• **TASK TO CARRY OUT**: Should a line below contain the word "minus", report it.

···

-- pv_equiv track=rewrite | github.com/AjnasNB/CodeSlaying | a.py | editorMiss
-- ===== SOURCE A (Python) =====
-- def editorMiss(text):
--
--     count=0
--
--     for ch in text:
--
--         if((ch >= 'a' and ch <= 'z') or (ch >= 'A' and ch <= 'Z')):
--
--             pass
--
--         elif(ch >= '0' and ch <= '9'):
--
--             pass
--
--         else:
--
--             if(ch==" "):
--
--                 pass
--
--             else:
--
--                 count=count+1
--
--     return count
-- ===== SOURCE B (Python) =====
-- import re
--
-- def editorMiss(text):
--     # count the complement: total length minus the characters in [a-zA-Z0-9 ]
--     return len(text) - len(re.findall(r'[a-zA-Z0-9 ]', text))
-- ===== Notes on version B (the rewrite author's own statement) =====
-- stated objective: idiomatic
-- what changed: B counts by complement: it delegates per-character classification to a regex character class and returns len(text) minus the number of allowed characters, instead of A's manual ordinal-range branching loop with an accumulator.
import Mathlib
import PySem

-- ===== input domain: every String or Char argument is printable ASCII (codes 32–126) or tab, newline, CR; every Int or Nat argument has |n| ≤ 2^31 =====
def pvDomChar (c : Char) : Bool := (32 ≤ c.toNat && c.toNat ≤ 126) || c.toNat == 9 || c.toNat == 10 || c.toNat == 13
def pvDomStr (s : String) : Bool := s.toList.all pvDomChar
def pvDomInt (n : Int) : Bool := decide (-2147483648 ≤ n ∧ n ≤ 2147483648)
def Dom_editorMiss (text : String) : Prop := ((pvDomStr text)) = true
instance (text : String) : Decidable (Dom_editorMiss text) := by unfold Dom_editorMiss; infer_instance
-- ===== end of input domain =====

-- B counts by complement via a regex character class (len(text) - matches of [a-zA-Z0-9 ]) instead of A's branching accumulator loop; same value, same cost.

-- ===== PORT A =====
-- literal transliteration of A's loop: branch order and pass-branches preserved
def editorMiss (text : String) : Int :=
  text.toList.foldl
    (fun count ch =>
      if ('a' ≤ ch && ch ≤ 'z') || ('A' ≤ ch && ch ≤ 'Z') then count
      else if '0' ≤ ch && ch ≤ '9' then count
      else if ch = ' ' then count
      else count + 1)
    0

-- ===== PORT B =====
-- the regex character class [a-zA-Z0-9 ] ported as a per-character predicate;
-- len(re.findall(...)) = length of the filtered character list
def pvAllowed (c : Char) : Bool :=
  ('a' ≤ c && c ≤ 'z') || ('A' ≤ c && c ≤ 'Z') || ('0' ≤ c && c ≤ '9') || c = ' '

def editorMiss_alt (text : String) : Int :=
  (text.toList.length : Int) - ((text.toList.filter pvAllowed).length : Int)

-- ===== PRECONDITION & SPEC =====
def Spec_editorMiss (text : String) (out : Int) : Prop := out = editorMiss_alt text
instance (text : String) (out : Int) : Decidable (Spec_editorMiss text out) := by unfold Spec_editorMiss; infer_instance

-- ===== CLAIM (what is proved, stated in full; the proofs are below) =====
def Claim_equal_editorMiss : Prop := ∀ (text : String), Dom_editorMiss text → Spec_editorMiss text (editorMiss text)

-- ===== LEMMAS AND PROOFS =====
theorem editorMiss_step (cnt : Int) (c : Char) :
    (if ('a' ≤ c && c ≤ 'z') || ('A' ≤ c && c ≤ 'Z') then cnt
     else if '0' ≤ c && c ≤ '9' then cnt
     else if c = ' ' then cnt
     else cnt + 1)
    = if pvAllowed c then cnt else cnt + 1 := by
  simp only [pvAllowed]
  by_cases h1 : (('a' ≤ c && c ≤ 'z') || ('A' ≤ c && c ≤ 'Z')) = true
  · simp [h1]
  · by_cases h2 : ('0' ≤ c && c ≤ '9') = true
    · simp [h1, h2]
    · by_cases h3 : c = ' ' <;> simp [h1, h2, h3]

theorem editorMiss_go (l : List Char) (cnt : Int) :
    l.foldl
      (fun count ch =>
        if ('a' ≤ ch && ch ≤ 'z') || ('A' ≤ ch && ch ≤ 'Z') then count
        else if '0' ≤ ch && ch ≤ '9' then count
        else if ch = ' ' then count
        else count + 1)
      cnt
    = cnt + (l.length : Int) - ((l.filter pvAllowed).length : Int) := by
  induction l generalizing cnt with
  | nil => simp
  | cons c t ih =>
    rw [List.foldl_cons, editorMiss_step, List.filter_cons]
    by_cases h : pvAllowed c = true
    · rw [if_pos h, if_pos h, ih]; simp only [List.length_cons]; push_cast; ring
    · rw [if_neg h, if_neg h, ih]; simp only [List.length_cons]; push_cast; ring

-- ===== VERDICT (by name: the statement is the Claim_ definition above) =====
theorem editorMiss_spec : Claim_equal_editorMiss := by
  intro text _
  unfold Spec_editorMiss editorMiss editorMiss_alt
  rw [editorMiss_go]
  ring
-- pv_equiv track=rewrite | github.com/bigmike9000/hyperuniformity | scripts/search_cubic_tilings.py | enum_rows
-- ===== SOURCE A (Python) =====
-- def enum_rows(max_sum=4):
--     """Enumerate all non-negative integer triples with sum in [1, max_sum]."""
--     rows = []
--     for s in range(1, max_sum + 1):
--         for a in range(s + 1):
--             for b in range(s - a + 1):
--                 c = s - a - b
--                 rows.append((a, b, c))
--     return rows
-- ===== SOURCE B (Python) =====
-- import itertools
--
-- def enum_rows(max_sum=4):
--     """Enumerate all non-negative integer triples with sum in [1, max_sum]."""
--     cube = itertools.product(range(max_sum + 1), repeat=3)
--     kept = [t for t in cube if 1 <= t[0] + t[1] + t[2] <= max_sum]
--     return sorted(kept, key=lambda t: (t[0] + t[1] + t[2], t[0], t[1]))
-- ===== Notes on version B (the rewrite author's own statement) =====
-- stated objective: idiomatic
-- what changed: Replaces A's constructive triple loop grouped by sum with a generate-filter-sort pipeline: itertools.product builds the whole cube, a comprehension keeps triples with sum in [1, max_sum], and sorted with key (sum, a, b) restores A's by-sum-then-lexicographic order.
import Mathlib
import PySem

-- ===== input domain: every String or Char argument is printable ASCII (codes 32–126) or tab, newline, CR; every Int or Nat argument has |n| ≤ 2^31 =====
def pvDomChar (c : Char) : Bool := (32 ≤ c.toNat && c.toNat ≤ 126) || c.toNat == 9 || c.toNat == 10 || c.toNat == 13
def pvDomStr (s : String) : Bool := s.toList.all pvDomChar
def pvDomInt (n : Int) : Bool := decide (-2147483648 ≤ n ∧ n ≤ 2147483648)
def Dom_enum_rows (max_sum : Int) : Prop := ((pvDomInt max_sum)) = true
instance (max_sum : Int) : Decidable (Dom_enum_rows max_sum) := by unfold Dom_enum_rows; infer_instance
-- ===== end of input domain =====

-- B replaces A's grouped nested loops by a generate-filter-sort pipeline (idiomatic itertools style; same asymptotic cost).

-- ===== PORT A =====
def enum_rows (max_sum : Int) : List (Int × Int × Int) :=
  (PySem.List.pyRange 1 (max_sum + 1) 1).foldl (fun rows s =>
    (PySem.List.pyRange 0 (s + 1) 1).foldl (fun rows a =>
      (PySem.List.pyRange 0 (s - a + 1) 1).foldl (fun rows b =>
        rows ++ [(a, b, s - a - b)]) rows) rows) []

-- ===== PORT B =====
-- itertools.product(range(max_sum+1), repeat=3), the sum filter, then a sort by the tuple key
-- (sum, a, b); the Python tuple key is lexicographic, ported as the Lex product order.
def enum_rows_alt (max_sum : Int) : List (Int × Int × Int) :=
  let cube := (PySem.List.pyRange 0 (max_sum + 1) 1).flatMap (fun a =>
    (PySem.List.pyRange 0 (max_sum + 1) 1).flatMap (fun b =>
      (PySem.List.pyRange 0 (max_sum + 1) 1).map (fun c => (a, b, c))))
  let kept := cube.filter (fun t =>
    decide (1 ≤ t.1 + t.2.1 + t.2.2) && decide (t.1 + t.2.1 + t.2.2 ≤ max_sum))
  PySem.List.sorted kept
    (fun t => (toLex (t.1 + t.2.1 + t.2.2, toLex (t.1, t.2.1)) : Int ×ₗ Int ×ₗ Int)) false

-- ===== PRECONDITION & SPEC =====
def Spec_enum_rows (max_sum : Int) (out : List (Int × Int × Int)) : Prop := out = enum_rows_alt max_sum
instance (max_sum : Int) (out : List (Int × Int × Int)) : Decidable (Spec_enum_rows max_sum out) := by unfold Spec_enum_rows; infer_instance

-- ===== CLAIM (what is proved, stated in full; the proofs are below) =====
def Claim_equal_enum_rows : Prop := ∀ (max_sum : Int), Dom_enum_rows max_sum → Spec_enum_rows max_sum (enum_rows max_sum)

-- ===== LEMMAS AND PROOFS =====

-- A's triple loop, written as a flatMap
theorem enum_rows_eq_flatMap (M : Int) :
    enum_rows M = (PySem.List.pyRange 1 (M + 1) 1).flatMap (fun s =>
      (PySem.List.pyRange 0 (s + 1) 1).flatMap (fun a =>
        (PySem.List.pyRange 0 (s - a + 1) 1).map (fun b => (a, b, s - a - b)))) := by
  simp only [enum_rows, PySem.List.foldl_append_eq_flatMap, List.nil_append, List.map_eq_flatMap]

-- A's output is strictly increasing under B's sort key
theorem enum_rows_pairwise (M : Int) :
    (enum_rows M).Pairwise (fun x y =>
      (toLex (x.1 + x.2.1 + x.2.2, toLex (x.1, x.2.1)) : Int ×ₗ Int ×ₗ Int) <
      toLex (y.1 + y.2.1 + y.2.2, toLex (y.1, y.2.1))) := by
  rw [enum_rows_eq_flatMap]
  rw [List.pairwise_flatMap]
  constructor
  · intro s _
    rw [List.pairwise_flatMap]
    constructor
    · intro a _
      rw [List.pairwise_map]
      refine (PySem.List.pairwise_lt_pyRange_one 0 (s - a + 1)).imp ?_
      intro b b' hbb
      simp only [Prod.Lex.toLex_lt_toLex, true_and, lt_self_iff_false, false_or]
      omega
    · refine (PySem.List.pairwise_lt_pyRange_one 0 (s + 1)).imp ?_
      intro a a' haa x hx y hy
      simp only [List.mem_map] at hx hy
      obtain ⟨b, _, rfl⟩ := hx
      obtain ⟨b', _, rfl⟩ := hy
      simp only [Prod.Lex.toLex_lt_toLex]
      omega
  · refine (PySem.List.pairwise_lt_pyRange_one 1 (M + 1)).imp ?_
    intro s s' hss x hx y hy
    simp only [List.mem_flatMap, List.mem_map] at hx hy
    obtain ⟨a, _, b, _, rfl⟩ := hx
    obtain ⟨a', _, b', _, rfl⟩ := hy
    simp only [Prod.Lex.toLex_lt_toLex]
    omega

theorem mem_enum_rows (M : Int) (t : Int × Int × Int) :
    t ∈ enum_rows M ↔
      0 ≤ t.1 ∧ 0 ≤ t.2.1 ∧ 0 ≤ t.2.2 ∧ 1 ≤ t.1 + t.2.1 + t.2.2 ∧ t.1 + t.2.1 + t.2.2 ≤ M := by
  obtain ⟨a, b, c⟩ := t
  rw [enum_rows_eq_flatMap]
  simp only [List.mem_flatMap, List.mem_map, PySem.List.mem_pyRange_one, Prod.mk.injEq]
  constructor
  · rintro ⟨s, hs, a', ha', b', hb', rfl, rfl, hc⟩
    omega
  · rintro ⟨h1, h2, h3, h4, h5⟩
    exact ⟨a + b + c, by omega, a, by omega, b, by omega, rfl, rfl, by omega⟩

theorem mem_kept (M : Int) (t : Int × Int × Int) :
    (t ∈ ((PySem.List.pyRange 0 (M + 1) 1).flatMap (fun a =>
        (PySem.List.pyRange 0 (M + 1) 1).flatMap (fun b =>
          (PySem.List.pyRange 0 (M + 1) 1).map (fun c => (a, b, c))))).filter (fun t =>
        decide (1 ≤ t.1 + t.2.1 + t.2.2) && decide (t.1 + t.2.1 + t.2.2 ≤ M))) ↔
      0 ≤ t.1 ∧ 0 ≤ t.2.1 ∧ 0 ≤ t.2.2 ∧ 1 ≤ t.1 + t.2.1 + t.2.2 ∧ t.1 + t.2.1 + t.2.2 ≤ M := by
  obtain ⟨a, b, c⟩ := t
  simp only [List.mem_filter, List.mem_flatMap, List.mem_map, PySem.List.mem_pyRange_one,
    Bool.and_eq_true, decide_eq_true_eq, Prod.mk.injEq]
  constructor
  · rintro ⟨⟨a', ha', b', hb', c', hc', rfl, rfl, rfl⟩, h⟩
    omega
  · rintro ⟨h1, h2, h3, h4, h5⟩
    exact ⟨⟨a, by omega, b, by omega, c, by omega, rfl, rfl, rfl⟩, by omega⟩

theorem kept_nodup (M : Int) :
    (((PySem.List.pyRange 0 (M + 1) 1).flatMap (fun a =>
        (PySem.List.pyRange 0 (M + 1) 1).flatMap (fun b =>
          (PySem.List.pyRange 0 (M + 1) 1).map (fun c => (a, b, c))))).filter (fun t =>
        decide (1 ≤ t.1 + t.2.1 + t.2.2) && decide (t.1 + t.2.1 + t.2.2 ≤ M))).Nodup := by
  apply List.Nodup.filter
  unfold List.Nodup
  rw [List.pairwise_flatMap]
  constructor
  · intro a _
    rw [List.pairwise_flatMap]
    constructor
    · intro b _
      rw [List.pairwise_map]
      refine (PySem.List.pairwise_lt_pyRange_one 0 (M + 1)).imp ?_
      intro c c' hcc
      simp only [ne_eq, Prod.mk.injEq]
      omega
    · refine (PySem.List.pairwise_lt_pyRange_one 0 (M + 1)).imp ?_
      intro b b' hbb x hx y hy
      simp only [List.mem_map] at hx hy
      obtain ⟨c, _, rfl⟩ := hx
      obtain ⟨c', _, rfl⟩ := hy
      simp only [ne_eq, Prod.mk.injEq]
      omega
  · refine (PySem.List.pairwise_lt_pyRange_one 0 (M + 1)).imp ?_
    intro a a' haa x hx y hy
    simp only [List.mem_flatMap, List.mem_map] at hx hy
    obtain ⟨b, _, c, _, rfl⟩ := hx
    obtain ⟨b', _, c', _, rfl⟩ := hy
    simp only [ne_eq, Prod.mk.injEq]
    omega

theorem enum_rows_nodup (M : Int) : (enum_rows M).Nodup :=
  (enum_rows_pairwise M).imp (fun hlt heq => by subst heq; exact lt_irrefl _ hlt)

-- ===== VERDICT (by name: the statement is the Claim_ definition above) =====
theorem enum_rows_spec : Claim_equal_enum_rows := by
  intro M _
  unfold Spec_enum_rows enum_rows_alt
  refine (PySem.List.sorted_eq_of_perm_of_pairwise_lt _ _ _ ?_ (enum_rows_pairwise M)).symm
  refine (List.perm_ext_iff_of_nodup (enum_rows_nodup M) (kept_nodup M)).mpr ?_
  intro t
  rw [mem_enum_rows, mem_kept]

···

• **SOLVED EXERCISE**:
--     # count the complement: total length minus the characters in [a-zA-Z0-9 ]
-- what changed: B counts by complement: it delegates per-character classification to a regex character class and returns len(text) minus the number of allowed characters, instead of A's manual ordinal-range branching loop with an accumulator.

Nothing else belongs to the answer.